-- pv_equiv track=rewrite | github.com/Stahash/AdventOfCode2020 | src/day_10.py | find_children
-- ===== SOURCE A (Python) =====
-- def find_children(parents, data, last_node):
--
--     children = dict()
--
--     for node, node_freq in parents.items():
--         if (node + 1) in data:
--             children[node + 1] = children.get(node+1, 0) + node_freq
--         if (node + 2) in data:
--             children[node+2] = children.get(node+2, 0) + node_freq
--         if (node + 3) in data:
--             children[node+3] = children.get(node+3, 0) + node_freq
--
--     finished_paths_number = children.get(last_node, 0)
--
--     return children, finished_paths_number
-- ===== SOURCE B (Python) =====
-- def find_children(parents, data, last_node):
--     # Pull-based: first determine the key set (in A's creation order), then
--     # compute each child's count as one sum over its up-to-three predecessors.
--     keys = []
--     seen = set()
--     for node in parents:
--         for d in (1, 2, 3):
--             k = node + d
--             if k in data and k not in seen:
--                 seen.add(k)
--                 keys.append(k)
--     children = {k: sum(parents.get(k - d, 0) for d in (1, 2, 3)) for k in keys}
--     return children, children.get(last_node, 0)
-- ===== Notes on version B (the rewrite author's own statement) =====
-- stated objective: alternative
-- what changed: Replaces A's push-style accumulation (each parent incrementally adds its frequency into children[node+d]) by a pull-style computation: one pass fixes the key order with a seen-set, then each child's value is one sum over its up-to-three predecessor lookups parents.get(k-d, 0); Pre_ only restates the dict invariant that parents' association-list encoding has distinct keys.
import Mathlib
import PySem

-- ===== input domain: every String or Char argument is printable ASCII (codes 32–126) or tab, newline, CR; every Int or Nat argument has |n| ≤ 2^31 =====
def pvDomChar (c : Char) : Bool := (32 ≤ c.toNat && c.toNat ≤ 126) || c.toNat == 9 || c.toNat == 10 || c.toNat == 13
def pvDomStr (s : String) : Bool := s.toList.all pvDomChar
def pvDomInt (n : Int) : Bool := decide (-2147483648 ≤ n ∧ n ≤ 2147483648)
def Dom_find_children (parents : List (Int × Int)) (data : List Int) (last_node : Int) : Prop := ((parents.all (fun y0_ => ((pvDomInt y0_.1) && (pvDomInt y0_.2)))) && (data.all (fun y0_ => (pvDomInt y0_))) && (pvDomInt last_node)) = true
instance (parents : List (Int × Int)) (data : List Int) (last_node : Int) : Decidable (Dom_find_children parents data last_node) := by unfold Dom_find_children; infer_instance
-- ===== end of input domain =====

-- B computes the same children dict pull-style (key order fixed first, then one predecessor-sum per key) instead of A's push-style accumulation; alternative decomposition, same cost class.


-- ===== PORT A =====
def find_children (parents : List (Int × Int)) (data : List Int) (last_node : Int) : (List (Int × Int)) × Int :=
  let children : PySem.Dict Int Int := parents.foldl (fun (c : PySem.Dict Int Int) pr =>
    let c1 := if pr.1 + 1 ∈ data then c.insert (pr.1 + 1) (c.getD (pr.1 + 1) 0 + pr.2) else c
    let c2 := if pr.1 + 2 ∈ data then c1.insert (pr.1 + 2) (c1.getD (pr.1 + 2) 0 + pr.2) else c1
    if pr.1 + 3 ∈ data then c2.insert (pr.1 + 3) (c2.getD (pr.1 + 3) 0 + pr.2) else c2)
    PySem.Dict.empty
  (children.items, children.getD last_node 0)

## Problem description
Write out all of the entries above, exactly and in full.

## Response
-- pv_equiv track=rewrite | github.com/Stahash/AdventOfCode2020 | src/day_10.py | find_children
-- ===== SOURCE A (Python) =====
-- def find_children(parents, data, last_node):
--
--     children = dict()
--
--     for node, node_freq in parents.items():
--         if (node + 1) in data:
--             children[node + 1] = children.get(node+1, 0) + node_freq
--         if (node + 2) in data:
--             children[node+2] = children.get(node+2, 0) + node_freq
--         if (node + 3) in data:
--             children[node+3] = children.get(node+3, 0) + node_freq
--
--     finished_paths_number = children.get(last_node, 0)
--
--     return children, finished_paths_number
-- ===== SOURCE B (Python) =====
-- def find_children(parents, data, last_node):
--     # Pull-based: first determine the key set (in A's creation order), then
--     # compute each child's count as one sum over its up-to-three predecessors.
--     keys = []
--     seen = set()
--     for node in parents:
--         for d in (1, 2, 3):
--             k = node + d
--             if k in data and k not in seen:
--                 seen.add(k)
--                 keys.append(k)
--     children = {k: sum(parents.get(k - d, 0) for d in (1, 2, 3)) for k in keys}
--     return children, children.get(last_node, 0)
-- ===== Notes on version B (the rewrite author's own statement) =====
-- stated objective: alternative
-- what changed: Replaces A's push-style accumulation (each parent incrementally adds its frequency into children[node+d]) by a pull-style computation: one pass fixes the key order with a seen-set, then each child's value is one sum over its up-to-three predecessor lookups parents.get(k-d, 0); Pre_ only restates the dict invariant that parents' association-list encoding has distinct keys.
import Mathlib
import PySem

-- ===== input domain: every String or Char argument is printable ASCII (codes 32–126) or tab, newline, CR; every Int or Nat argument has |n| ≤ 2^31 =====
def pvDomChar (c : Char) : Bool := (32 ≤ c.toNat && c.toNat ≤ 126) || c.toNat == 9 || c.toNat == 10 || c.toNat == 13
def pvDomStr (s : String) : Bool := s.toList.all pvDomChar
def pvDomInt (n : Int) : Bool := decide (-2147483648 ≤ n ∧ n ≤ 2147483648)
def Dom_find_children (parents : List (Int × Int)) (data : List Int) (last_node : Int) : Prop := ((parents.all (fun y0_ => ((pvDomInt y0_.1) && (pvDomInt y0_.2)))) && (data.all (fun y0_ => (pvDomInt y0_))) && (pvDomInt last_node)) = true
instance (parents : List (Int × Int)) (data : List Int) (last_node : Int) : Decidable (Dom_find_children parents data last_node) := by unfold Dom_find_children; infer_instance
-- ===== end of input domain =====

-- B computes the same children dict pull-style (key order fixed first, then one predecessor-sum per key) instead of A's push-style accumulation; alternative decomposition, same cost class.


-- ===== PORT A =====
def find_children (parents : List (Int × Int)) (data : List Int) (last_node : Int) : (List (Int × Int)) × Int :=
  let children : PySem.Dict Int Int := parents.foldl (fun (c : PySem.Dict Int Int) pr =>
    let c1 := if pr.1 + 1 ∈ data then c.insert (pr.1 + 1) (c.getD (pr.1 + 1) 0 + pr.2) else c
    let c2 := if pr.1 + 2 ∈ data then c1.insert (pr.1 + 2) (c1.getD (pr.1 + 2) 0 + pr.2) else c1
    if pr.1 + 3 ∈ data then c2.insert (pr.1 + 3) (c2.getD (pr.1 + 3) 0 + pr.2) else c2)
    PySem.Dict.empty
  (children.items, children.getD last_node 0)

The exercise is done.